Answer:
It takes the putty 0.507 s to reach the ceiling.
The velocity of the putty just before it strikes the ceiling is 3.43 m/s.
Explanation:
Hi there!
The height of the glob of putty after a time "t" and its velocity are given by the following equations:
h = h0 + v0 · t + 1/2 · g · t²
v = v0 + g · t
Where:
h = height at a time "t".
h0 = initial height.
v0 = initial velocity.
t = time.
g = acceleration due to gravity (-9.8 m/s² considering the upward direction as positive).

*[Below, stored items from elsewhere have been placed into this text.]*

-- pv_equiv track=rewrite | github.com/belle2/externals | tools/diff_to_table.py | compute_updates
-- ===== SOURCE A (Python) =====
-- from typing import Dict, Tuple
--
-- def compute_updates(
--     old_versions: Dict[str, str],
--     new_versions: Dict[str, str],
-- ):
--     """
--     Compare old and new versions and return a sorted list of changes.
--
--     Returns:
--         List of tuples: (package, old_version, new_version)
--     """
--     all_pkgs = set(old_versions) | set(new_versions)
--     updates = []
--     for pkg in all_pkgs:
--         old_ver = old_versions.get(pkg, "")
--         new_ver = new_versions.get(pkg, "")
--         # Only include packages where the version changed
--         if old_ver != new_ver:
--             updates.append((pkg, old_ver, new_ver))
--     # Case-insensitive sorting for nicer output
--     updates.sort(key=lambda x: x[0].casefold())
--     return updates
-- ===== SOURCE B (Python) =====
-- def compute_updates(old_versions, new_versions):
--     """
--     Compare old and new versions and return a sorted list of changes.
--
--     Built from two list comprehensions over the dicts themselves (no merged
--     key set): changed/removed old packages, then genuinely new packages.
--     """
--     changed = [(pkg, old_ver, new_versions.get(pkg, ""))
--                for pkg, old_ver in old_versions.items()
--                if old_ver != new_versions.get(pkg, "")]
--     added = [(pkg, "", new_ver)
--              for pkg, new_ver in new_versions.items()
--              if pkg not in old_versions and new_ver != ""]
--     return sorted(changed + added, key=lambda x: x[0].casefold())
-- ===== Notes on version B (the rewrite author's own statement) =====
-- stated objective: alternative
-- what changed: B drops the merged key set and the accumulator loop: two list comprehensions over old_versions.items() (changed packages) and new_versions.items() (packages absent from old_versions with a non-empty version), concatenated and passed to sorted(); A makes one pass over set(old)|set(new) with two lookups per key, appending into a list it sorts in place. Pre_ excludes inputs where two distinct keys are casefold-equal (A's output order there depends on Python's randomized set hash order) and list representations with duplicate keys (a dict cannot have them).
import Mathlib
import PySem

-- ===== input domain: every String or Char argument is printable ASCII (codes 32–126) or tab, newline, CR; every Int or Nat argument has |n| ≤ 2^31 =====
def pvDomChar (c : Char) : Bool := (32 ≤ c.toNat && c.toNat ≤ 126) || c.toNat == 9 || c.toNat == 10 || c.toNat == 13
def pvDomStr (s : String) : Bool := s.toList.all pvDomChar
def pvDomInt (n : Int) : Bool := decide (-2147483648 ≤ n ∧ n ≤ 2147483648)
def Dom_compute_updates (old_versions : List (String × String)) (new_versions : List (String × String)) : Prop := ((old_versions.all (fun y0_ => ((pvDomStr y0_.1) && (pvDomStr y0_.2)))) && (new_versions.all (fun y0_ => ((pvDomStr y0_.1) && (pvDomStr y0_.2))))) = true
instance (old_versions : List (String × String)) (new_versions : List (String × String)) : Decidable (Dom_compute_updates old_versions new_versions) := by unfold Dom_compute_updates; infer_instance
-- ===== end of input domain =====

-- B replaces A's accumulator loop over the merged key set with two list comprehensions over the
-- dicts themselves (changed old packages, then genuinely new packages), concatenated and sorted —
-- alternative decomposition, same cost. casefold is ported as PySem.Str.lower, exact on the ASCII domain.

-- ===== PORT A =====
def compute_updates (old_versions : List (String × String)) (new_versions : List (String × String)) : List (String × String × String) :=
  let dOld := PySem.Dict.mk old_versions
  let dNew := PySem.Dict.mk new_versions
  let all_pkgs := PySem.Set.union (PySem.Set.ofList dOld.keys) (PySem.Set.ofList dNew.keys)
  let updates := all_pkgs.foldl (fun acc pkg =>
    let old_ver := dOld.getD pkg ""
    let new_ver := dNew.getD pkg ""
    if old_ver ≠ new_ver then acc ++ [(pkg, old_ver, new_ver)] else acc) []
  PySem.List.sorted updates (fun x => PySem.Str.lower x.1) false

-- ===== PORT B =====
-- dict.get on the association-list representation is first-match lookup: List.lookup;
-- 'pkg not in old_versions' is membership in the key list.
def compute_updates_alt (old_versions : List (String × String)) (new_versions : List (String × String)) : List (String × String × String) :=
  let changed := old_versions.filterMap (fun kv =>
    if kv.2 ≠ ((List.lookup kv.1 new_versions).getD "") then
      some (kv.1, kv.2, (List.lookup kv.1 new_versions).getD "")
    else none)
  let added := new_versions.filterMap (fun kv =>
    if kv.1 ∉ old_versions.map Prod.fst ∧ kv.2 ≠ "" then some (kv.1, "", kv.2) else none)
  PySem.List.sorted (changed ++ added) (fun x => PySem.Str.lower x.1) false

-- ===== PRECONDITION & SPEC =====
-- Pre_ excludes dict representations with duplicate keys (a Python dict cannot have them; first-match
-- vs last-wins is then anybody's) and inputs where two DISTINCT keys are casefold-equal, on which A's
-- output order is an accident of Python's randomized set hash order and cannot be matched deterministically.
def Pre_compute_updates (old_versions : List (String × String)) (new_versions : List (String × String)) : Prop :=
  (old_versions.map Prod.fst).Nodup ∧ (new_versions.map Prod.fst).Nodup ∧
  ∀ a ∈ old_versions.map Prod.fst ++ new_versions.map Prod.fst,
    ∀ b ∈ old_versions.map Prod.fst ++ new_versions.map Prod.fst,
      PySem.Str.lower a = PySem.Str.lower b → a = b
instance (old_versions : List (String × String)) (new_versions : List (String × String)) : Decidable (Pre_compute_updates old_versions new_versions) := by unfold Pre_compute_updates; infer_instance

def pvWitness_compute_updates : (List (String × String)) × (List (String × String)) :=
  ([("alpha", "1.0"), ("Beta", "2")], [("alpha", "1.1"), ("gamma", "3")])

def Spec_compute_updates (old_versions : List (String × String)) (new_versions : List (String × String)) (out : List (String × String × String)) : Prop := out = compute_updates_alt old_versions new_versions
instance (old_versions : List (String × String)) (new_versions : List (String × String)) (out : List (String × String × String)) : Decidable (Spec_compute_updates old_versions new_versions out) := by unfold Spec_compute_updates; infer_instance

-- ===== CLAIM (what is proved, stated in full; the proofs are below) =====
def Claim_equal_compute_updates : Prop := ∀ (old_versions : List (String × String)) (new_versions : List (String × String)), Dom_compute_updates old_versions new_versions → Pre_compute_updates old_versions new_versions → Spec_compute_updates old_versions new_versions (compute_updates old_versions new_versions)

-- ===== LEMMAS AND PROOFS =====

-- Dict lookup built from an association list IS first-match lookup (no Nodup needed)
theorem pv_get?_mk (l : List (String × String)) (k : String) :
    (PySem.Dict.mk l).get? k = List.lookup k l := by
  induction l with
  | nil => rfl
  | cons x t ih =>
    rw [show ((x :: t : List (String × String))) = ((x.1, x.2) :: t) by rfl,
        PySem.Dict.get?_mk_cons, List.lookup]
    have hc : (x.1 == k) = (k == x.1) := by simp [BEq.comm]
    rw [hc]
    cases hb : (k == x.1) <;> simp [ih]

theorem pv_getD_mk_eq_lookup (l : List (String × String)) (k : String) :
    (PySem.Dict.mk l).getD k "" = (List.lookup k l).getD "" := by
  rw [PySem.Dict.getD_eq_get?_getD, pv_get?_mk]

theorem pv_lookup_of_not_mem {l : List (String × String)} {k : String}
    (h : k ∉ l.map Prod.fst) : List.lookup k l = none := by
  induction l with
  | nil => rfl
  | cons x t ih =>
    simp only [List.map_cons, List.mem_cons, not_or] at h
    simp [List.lookup, beq_false_of_ne h.1, ih h.2]

theorem pv_map_fst_filter_map {γ : Type} (l : List (String × String)) (p : String → Bool) (f : String → γ) :
    ((l.map Prod.fst).filter p).map f = (l.filter (fun kv => p kv.1)).map (fun kv => f kv.1) := by
  induction l with
  | nil => rfl
  | cons x t ih => by_cases h : p x.1 <;> simp [h, ih]

-- a guarded comprehension is filter-then-map
theorem pv_filterMap_guard {α γ : Type} (l : List α) (p : α → Prop) [DecidablePred p] (g : α → γ) :
    l.filterMap (fun x => if p x then some (g x) else none)
      = (l.filter (fun x => decide (p x))).map g := by
  induction l with
  | nil => rfl
  | cons x t ih => by_cases h : p x <;> simp [h, ih]

-- ===== VERDICT (by name: the statement is the Claim_ definition above) =====
theorem compute_updates_spec : Claim_equal_compute_updates := by
  intro old new _hdom hpre
  obtain ⟨hO, hN, _htie⟩ := hpre
  show compute_updates old new = compute_updates_alt old new
  simp only [compute_updates, compute_updates_alt]
  rw [PySem.List.foldl_append_ite, pv_filterMap_guard, pv_filterMap_guard]
  congr 1
  have hkeysO : (PySem.Dict.mk old).keys = old.map Prod.fst := rfl
  have hkeysN : (PySem.Dict.mk new).keys = new.map Prod.fst := rfl
  rw [hkeysO, hkeysN]
  rw [PySem.Set.union, PySem.Set.update_eq_append_filter, PySem.Set.ofList_ofList,
      PySem.Set.ofList_eq_self_of_nodup _ hO, PySem.Set.ofList_eq_self_of_nodup _ hN]
  rw [List.filter_append, List.map_append]
  simp only [List.nil_append]
  congr 1
  · -- old-keys part = B's first comprehension
    rw [pv_map_fst_filter_map]
    rw [List.filter_congr (q := fun kv => decide (kv.2 ≠ (List.lookup kv.1 new).getD ""))
        (fun kv hkv => by
          have hm : (kv.1, kv.2) ∈ old := by simpa using hkv
          rw [PySem.Dict.getD_of_mem_items (d := PySem.Dict.mk old) hm hO "", pv_getD_mk_eq_lookup])]
    apply List.map_congr_left
    intro kv hkv
    have hm : (kv.1, kv.2) ∈ old := by simpa using (List.mem_filter.mp hkv).1
    rw [PySem.Dict.getD_of_mem_items (d := PySem.Dict.mk old) hm hO "", pv_getD_mk_eq_lookup]
  · -- new-only keys part = B's second comprehension
    rw [List.filter_filter, pv_map_fst_filter_map]
    rw [List.filter_congr (q := fun kv => decide (kv.1 ∉ old.map Prod.fst ∧ kv.2 ≠ ""))
        (fun kv hkv => by
          have hm : (kv.1, kv.2) ∈ new := by simpa using hkv
          by_cases hk : kv.1 ∈ old.map Prod.fst
          · simp [hk, PySem.Set.contains_eq_listContains]
          · rw [pv_getD_mk_eq_lookup, pv_lookup_of_not_mem hk,
                PySem.Dict.getD_of_mem_items (d := PySem.Dict.mk new) hm hN ""]
            have hne : ("" ≠ kv.2) = (kv.2 ≠ "") := propext ne_comm
            simp [hk, PySem.Set.contains_eq_listContains, hne])]
    apply List.map_congr_left
    intro kv hkv
    have hmf := List.mem_filter.mp hkv
    have hm : (kv.1, kv.2) ∈ new := by simpa using hmf.1
    have hcond := of_decide_eq_true hmf.2
    have hk : kv.1 ∉ old.map Prod.fst := hcond.1
    rw [pv_getD_mk_eq_lookup, pv_lookup_of_not_mem hk,
        PySem.Dict.getD_of_mem_items (d := PySem.Dict.mk new) hm hN ""]
    rfl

v = velocity at a time "t".
First, let´s find the time it takes the putty to reach the ceiling. We have to find at which time the putty is at a height of 3.00 m from your hand. Let´s place the origin of the frame of reference at your hand so that h0 = 0. The initial velocity, v0, is 8.40 m/s. Then:
h = h0 + v0 · t + 1/2 · g · t²
3.00 m = 0 m + 8.40 m/s · t - 1/2 · 9.8 m/s² · t²
0 = -3.00 m + 8.40 m/s · t - 4.9 m/s² · t²
Solving the quadratic equation using the quadratic formula with these coefficients:
a = -4.9
b = 8.4
c = -3
t = 0.507 s and t = 1.21 s
We use the value that happens before, that is, t = 0.507 s.
It takes the putty 0.507 s to reach the ceiling.
Now, let´s calculate the velocity of the putty at t = 0.507 s:
v = v0 + g · t
v = 8.40 m/s - 9.8 m/s² · 0.507 s
v = 3.43 m/s
The velocity of the putty just before it strikes the ceiling is 3.43 m/s.